*** PROVIDED DATA Section Begins ***

-- pv_equiv track=rewrite | github.com/wasabi39/ipsa | Exercise 9.1 (bitonic minimum).py | bitonic_minimum
-- ===== SOURCE A (Python) =====
-- def bitonic_minimum(l):
--     if isinstance(l, int): #på vej ud af rekursionen returnerer vi bare det ene element
--         return l
--     elif len(l) < 2: #returnerer det eneste element i rekursionen, når vi kun har et element tilbage
--         return l[0]
--     elif l[len(l) // 2] < l[len(l) // 2 - 1]: #tjekker om venstre halvdel indeholder det mindste element
--         return bitonic_minimum(l[len(l) // 2:])
--     else: #ellers bruger vi højre halvdel
--         return bitonic_minimum(l[:len(l) // 2])
-- ===== SOURCE B (Python) =====
-- def bitonic_minimum(l):
--     if isinstance(l, int):
--         return l
--     lo, hi = 0, len(l)
--     while hi - lo >= 2:
--         mid = lo + (hi - lo) // 2
--         if l[mid] < l[mid - 1]:
--             lo = mid
--         else:
--             hi = mid
--     return l[lo]
-- ===== Notes on version B (the rewrite author's own statement) =====
-- stated objective: alternative
-- what changed: Replaced A's recursion on list slices (each step copies half the list) by an iterative binary search maintaining integer bounds lo/hi over the original list, returning l[lo].
-- outside the precondition, e.g. on bitonic_minimum([]): A raises IndexError, B raises IndexError
import Mathlib
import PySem

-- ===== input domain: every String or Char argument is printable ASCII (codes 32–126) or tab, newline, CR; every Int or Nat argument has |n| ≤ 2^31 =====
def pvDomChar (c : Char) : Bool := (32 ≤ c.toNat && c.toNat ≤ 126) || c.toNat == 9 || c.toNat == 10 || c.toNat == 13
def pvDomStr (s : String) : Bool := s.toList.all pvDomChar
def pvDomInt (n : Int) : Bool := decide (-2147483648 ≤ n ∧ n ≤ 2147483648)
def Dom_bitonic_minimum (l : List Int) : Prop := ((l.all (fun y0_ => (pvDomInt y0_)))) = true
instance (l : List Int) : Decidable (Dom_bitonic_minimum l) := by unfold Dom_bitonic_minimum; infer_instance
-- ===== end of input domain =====

-- B replaces A's recursion on list slices by an iterative binary search on index bounds
-- over the original list; equivalence of the RETURN value is proved on non-empty lists.

-- ===== PORT A =====
-- A recurses on Python slices l[len//2:] / l[:len//2]; the isinstance(l,int) branch cannot
-- fire for a list argument and is not part of the port.
def bitonic_minimum (l : List Int) : Int :=
  if l.length < 2 then
    (PySem.List.pyGet? l 0).getD 0
  else if (PySem.List.pyGet? l ((l.length / 2 : Nat) : Int)).getD 0
          < (PySem.List.pyGet? l (((l.length / 2 : Nat) : Int) - 1)).getD 0 then
    bitonic_minimum (PySem.List.slice l (some ((l.length / 2 : Nat) : Int)) none)
  else
    bitonic_minimum (PySem.List.slice l none (some ((l.length / 2 : Nat) : Int)))
termination_by l.length
decreasing_by
  · simp only [PySem.List.slice_from_natCast, List.length_drop]; omega
  · simp only [PySem.List.slice_to_natCast, List.length_take]; omega

-- ===== PORT B =====
-- the while-loop of Source B: bounds lo/hi, mid = lo + (hi-lo)//2, shrink to the half
-- whose boundary comparison l[mid] < l[mid-1] holds; returns the final lo
def bmLoop (l : List Int) (lo hi : Nat) : Nat :=
  if 2 ≤ hi - lo then
    let mid := lo + (hi - lo) / 2
    if (PySem.List.pyGet? l ((mid : Nat) : Int)).getD 0
        < (PySem.List.pyGet? l (((mid : Nat) : Int) - 1)).getD 0 then
      bmLoop l mid hi
    else
      bmLoop l lo mid
  else lo
termination_by hi - lo
decreasing_by all_goals omega

def bitonic_minimum_alt (l : List Int) : Int :=
  (PySem.List.pyGet? l ((bmLoop l 0 l.length : Nat) : Int)).getD 0

-- ===== PRECONDITION & SPEC =====
-- Pre_ excludes the empty list, on which the Python A (and B) raise IndexError.
def Pre_bitonic_minimum (l : List Int) : Prop := l ≠ []
instance (l : List Int) : Decidable (Pre_bitonic_minimum l) := by unfold Pre_bitonic_minimum; infer_instance
def pvWitness_bitonic_minimum : List Int := [3, 1, 2]

def Spec_bitonic_minimum (l : List Int) (out : Int) : Prop := out = bitonic_minimum_alt l
instance (l : List Int) (out : Int) : Decidable (Spec_bitonic_minimum l out) := by unfold Spec_bitonic_minimum; infer_instance

-- ===== CLAIM (what is proved, stated in full; the proofs are below) =====
def Claim_equal_bitonic_minimum : Prop := ∀ (l : List Int), Dom_bitonic_minimum l → Pre_bitonic_minimum l → Spec_bitonic_minimum l (bitonic_minimum l)

-- ===== LEMMAS AND PROOFS =====

-- the window l[lo:hi] that B's bounds describe
def bmWindow (l : List Int) (lo hi : Nat) : List Int := (l.drop lo).take (hi - lo)

theorem bmWindow_length {l : List Int} {lo hi : Nat} (_ : lo ≤ hi) (h2 : hi ≤ l.length) :
    (bmWindow l lo hi).length = hi - lo := by
  simp [bmWindow]; omega

theorem bmWindow_get? {l : List Int} (lo hi k : Nat) (hk : k < hi - lo) :
    (bmWindow l lo hi)[k]? = l[lo + k]? := by
  simp [bmWindow, hk, List.getElem?_drop]

-- main invariant: A on the window l[lo:hi] equals l[bmLoop l lo hi]
theorem bm_invariant (l : List Int) (lo hi : Nat) (hlo : lo < hi) (hhi : hi ≤ l.length) :
    bitonic_minimum (bmWindow l lo hi)
      = (PySem.List.pyGet? l ((bmLoop l lo hi : Nat) : Int)).getD 0 := by
  rw [bmLoop]
  by_cases h2 : 2 ≤ hi - lo
  · simp only [if_pos h2]
    rw [bitonic_minimum]
    have hlen : (bmWindow l lo hi).length = hi - lo := bmWindow_length (by omega) hhi
    have hm : (hi - lo) / 2 ≥ 1 := by omega
    have hmlt : (hi - lo) / 2 < hi - lo := by omega
    have e1 : PySem.List.pyGet? (bmWindow l lo hi) (((hi - lo) / 2 : Nat) : Int)
        = PySem.List.pyGet? l ((lo + (hi - lo) / 2 : Nat) : Int) := by
      rw [PySem.List.pyGet?_natCast, PySem.List.pyGet?_natCast, bmWindow_get? lo hi _ hmlt]
    have e2 : PySem.List.pyGet? (bmWindow l lo hi) ((((hi - lo) / 2 : Nat) : Int) - 1)
        = PySem.List.pyGet? l (((lo + (hi - lo) / 2 : Nat) : Int) - 1) := by
      have c1 : (((hi - lo) / 2 : Nat) : Int) - 1 = (((hi - lo) / 2 - 1 : Nat) : Int) := by omega
      have c2 : ((lo + (hi - lo) / 2 : Nat) : Int) - 1 = ((lo + ((hi - lo) / 2 - 1) : Nat) : Int) := by
        omega
      rw [c1, c2, PySem.List.pyGet?_natCast, PySem.List.pyGet?_natCast,
        bmWindow_get? lo hi _ (by omega)]
    rw [if_neg (by omega : ¬ (bmWindow l lo hi).length < 2), hlen, e1, e2]
    by_cases hc : (PySem.List.pyGet? l ((lo + (hi - lo) / 2 : Nat) : Int)).getD 0
        < (PySem.List.pyGet? l (((lo + (hi - lo) / 2 : Nat) : Int) - 1)).getD 0
    · rw [if_pos hc, if_pos hc]
      have hs : PySem.List.slice (bmWindow l lo hi) (some (((hi - lo) / 2 : Nat) : Int)) none
          = bmWindow l (lo + (hi - lo) / 2) hi := by
        rw [PySem.List.slice_from_natCast]
        simp [bmWindow, List.drop_take, List.drop_drop]
        omega
      rw [hs, bm_invariant l (lo + (hi - lo) / 2) hi (by omega) hhi]
    · rw [if_neg hc, if_neg hc]
      have hs : PySem.List.slice (bmWindow l lo hi) none (some (((hi - lo) / 2 : Nat) : Int))
          = bmWindow l lo (lo + (hi - lo) / 2) := by
        rw [PySem.List.slice_to_natCast]
        simp [bmWindow, List.take_take]
        omega
      rw [hs, bm_invariant l lo (lo + (hi - lo) / 2) (by omega) (by omega)]
  · -- hi - lo = 1: A returns window[0], B returns lo
    rw [bitonic_minimum]
    have hlen : (bmWindow l lo hi).length = 1 := by
      rw [bmWindow_length (by omega) hhi]; omega
    rw [if_pos (by omega : (bmWindow l lo hi).length < 2), if_neg h2]
    rw [show (0 : Int) = ((0 : Nat) : Int) from rfl, PySem.List.pyGet?_natCast,
      PySem.List.pyGet?_natCast, bmWindow_get? lo hi 0 (by omega)]
    simp
termination_by hi - lo
decreasing_by all_goals omega

-- ===== VERDICT (by name: the statement is the Claim_ definition above) =====
theorem bitonic_minimum_spec : Claim_equal_bitonic_minimum := by
  intro l _ hpre
  have hlen : 0 < l.length := List.length_pos_iff.mpr hpre
  have := bm_invariant l 0 l.length hlen le_rfl
  simp only [bmWindow, List.drop_zero, Nat.sub_zero, List.take_length] at this
  exact this
theorem pvG_pad0 (r c : Int) (hr0 : 0 ≤ r) (hr : r < 4) (hc0 : 0 ≤ c) (hc : c < 4) :
    pvG pvPad0 r c = '.' := by
  have hr' : r = 0 ∨ r = 1 ∨ r = 2 ∨ r = 3 := by omega
  have hc' : c = 0 ∨ c = 1 ∨ c = 2 ∨ c = 3 := by omega
  rcases hr' with rfl | rfl | rfl | rfl <;> rcases hc' with rfl | rfl | rfl | rfl <;> rfl

theorem set2_get (pd : List (List Char)) (hs : pvShape pd) (k j : Int)
    (hk0 : 0 ≤ k) (hk : k < 4) (hj0 : 0 ≤ j) (hj : j < 4) (v : Char) (r c : Int)
    (hr0 : 0 ≤ r) (hr : r < 4) (hc0 : 0 ≤ c) (hc : c < 4) :
    pvG (pvSet2 pd k j v) r c = if r = k ∧ c = j then v else pvG pd r c := by
  obtain ⟨a₀, a₁, a₂, a₃, b₀, b₁, b₂, b₃, c₀, c₁, c₂, c₃, d₀, d₁, d₂, d₃, rfl⟩ := shape_elim pd hs
  have hk' : k = 0 ∨ k = 1 ∨ k = 2 ∨ k = 3 := by omega
  have hj' : j = 0 ∨ j = 1 ∨ j = 2 ∨ j = 3 := by omega
  have hr' : r = 0 ∨ r = 1 ∨ r = 2 ∨ r = 3 := by omega
  have hc' : c = 0 ∨ c = 1 ∨ c = 2 ∨ c = 3 := by omega
  rcases hk' with rfl | rfl | rfl | rfl <;> rcases hj' with rfl | rfl | rfl | rfl <;>
    rcases hr' with rfl | rfl | rfl | rfl <;> rcases hc' with rfl | rfl | rfl | rfl <;> rfl

theorem set2_shape (pd : List (List Char)) (hs : pvShape pd) (k j : Int)
    (hk0 : 0 ≤ k) (hk : k < 4) (v : Char) : pvShape (pvSet2 pd k j v) := by
  unfold pvSet2
  rw [PySem.List.pySetD_of_nonneg _ _ hk0]
  refine ⟨by rw [List.length_set]; exact hs.1, ?_⟩
  intro row hrowmem
  rcases List.mem_or_eq_of_mem_set hrowmem with hmem | heq
  · exact hs.2 _ hmem
  · subst heq
    rw [PySem.List.length_pySetD]
    exact hs.2 _ (PySem.List.pyGetD_mem pd [] ⟨by have h := hs.1; omega, by have h := hs.1; omega⟩)

theorem rowfill (k : Int) (hk0 : 0 ≤ k) (hk : k < 4) (w : List Char) (hw : w.length ≤ 4)
    (n : Nat) (hn : n ≤ w.length) :
    ∀ pd, pvShape pd →
      pvShape ((PySem.List.pyRange 0 (n : Int)).foldl
        (fun pd c => pvSet2 pd k c (PySem.List.pyGetD w c '.')) pd) ∧
      ∀ r c : Int, 0 ≤ r → r < 4 → 0 ≤ c → c < 4 →
        pvG ((PySem.List.pyRange 0 (n : Int)).foldl
          (fun pd c => pvSet2 pd k c (PySem.List.pyGetD w c '.')) pd) r c =
        if r = k ∧ c < (n : Int) then PySem.List.pyGetD w c '.' else pvG pd r c := by
  induction n with
  | zero =>
    intro pd hs
    refine ⟨hs, ?_⟩
    intro r c hr0 hr hc0 hc
    rw [if_neg (by omega : ¬ (r = k ∧ c < ((0 : Nat) : Int)))]
    rfl
  | succ n ih =>
    intro pd hs
    have hcast : ((n + 1 : Nat) : Int) = (n : Int) + 1 := by push_cast; ring
    rw [hcast, PySem.List.pyRange_one_succ_right (by positivity), List.foldl_append,
      List.foldl_cons, List.foldl_nil]
    obtain ⟨ihs, ihg⟩ := ih (by omega) pd hs
    have hn4 : (n : Int) < 4 := by omega
    refine ⟨set2_shape _ ihs k (n : Int) hk0 hk _, ?_⟩
    intro r c hr0 hr hc0 hc
    rw [set2_get _ ihs k (n : Int) hk0 hk (by positivity) hn4 _ r c hr0 hr hc0 hc]
    rw [ihg r c hr0 hr hc0 hc]
    by_cases h1 : r = k ∧ c = (n : Int)
    · rw [if_pos h1, if_pos ⟨h1.1, by omega⟩, h1.2]
    · rw [if_neg h1]
      by_cases h2 : r = k ∧ c < (n : Int)
      · rw [if_pos h2, if_pos ⟨h2.1, by omega⟩]
      · have hcn : ¬ (r = k ∧ c < (n : Int) + 1) := by
          rintro ⟨e1, e2⟩
          rcases (by omega : c = (n : Int) ∨ c < (n : Int)) with e | e
          · exact h1 ⟨e1, e⟩
          · exact h2 ⟨e1, e⟩
        rw [if_neg h2, if_neg hcn]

*** PROVIDED DATA Section Ends ***

• **TASK DIRECTIONS**
The lines above, starting at the one with "-- ===== PORT A" and ending at the one with "-- ===== CLAIM", are the only ones to return, exactly as written.

• **EXERCISE SOLUTION**
-- ===== PORT A =====
-- A recurses on Python slices l[len//2:] / l[:len//2]; the isinstance(l,int) branch cannot
-- fire for a list argument and is not part of the port.
def bitonic_minimum (l : List Int) : Int :=
  if l.length < 2 then
    (PySem.List.pyGet? l 0).getD 0
  else if (PySem.List.pyGet? l ((l.length / 2 : Nat) : Int)).getD 0
          < (PySem.List.pyGet? l (((l.length / 2 : Nat) : Int) - 1)).getD 0 then
    bitonic_minimum (PySem.List.slice l (some ((l.length / 2 : Nat) : Int)) none)
  else
    bitonic_minimum (PySem.List.slice l none (some ((l.length / 2 : Nat) : Int)))
termination_by l.length
decreasing_by
  · simp only [PySem.List.slice_from_natCast, List.length_drop]; omega
  · simp only [PySem.List.slice_to_natCast, List.length_take]; omega

-- ===== PORT B =====
-- the while-loop of Source B: bounds lo/hi, mid = lo + (hi-lo)//2, shrink to the half
-- whose boundary comparison l[mid] < l[mid-1] holds; returns the final lo
def bmLoop (l : List Int) (lo hi : Nat) : Nat :=
  if 2 ≤ hi - lo then
    let mid := lo + (hi - lo) / 2
    if (PySem.List.pyGet? l ((mid : Nat) : Int)).getD 0
        < (PySem.List.pyGet? l (((mid : Nat) : Int) - 1)).getD 0 then
      bmLoop l mid hi
    else
      bmLoop l lo mid
  else lo
termination_by hi - lo
decreasing_by all_goals omega

def bitonic_minimum_alt (l : List Int) : Int :=
  (PySem.List.pyGet? l ((bmLoop l 0 l.length : Nat) : Int)).getD 0

-- ===== PRECONDITION & SPEC =====
-- Pre_ excludes the empty list, on which the Python A (and B) raise IndexError.
def Pre_bitonic_minimum (l : List Int) : Prop := l ≠ []
instance (l : List Int) : Decidable (Pre_bitonic_minimum l) := by unfold Pre_bitonic_minimum; infer_instance
def pvWitness_bitonic_minimum : List Int := [3, 1, 2]

def Spec_bitonic_minimum (l : List Int) (out : Int) : Prop := out = bitonic_minimum_alt l
instance (l : List Int) (out : Int) : Decidable (Spec_bitonic_minimum l out) := by unfold Spec_bitonic_minimum; infer_instance

-- ===== CLAIM (what is proved, stated in full; the proofs are below) =====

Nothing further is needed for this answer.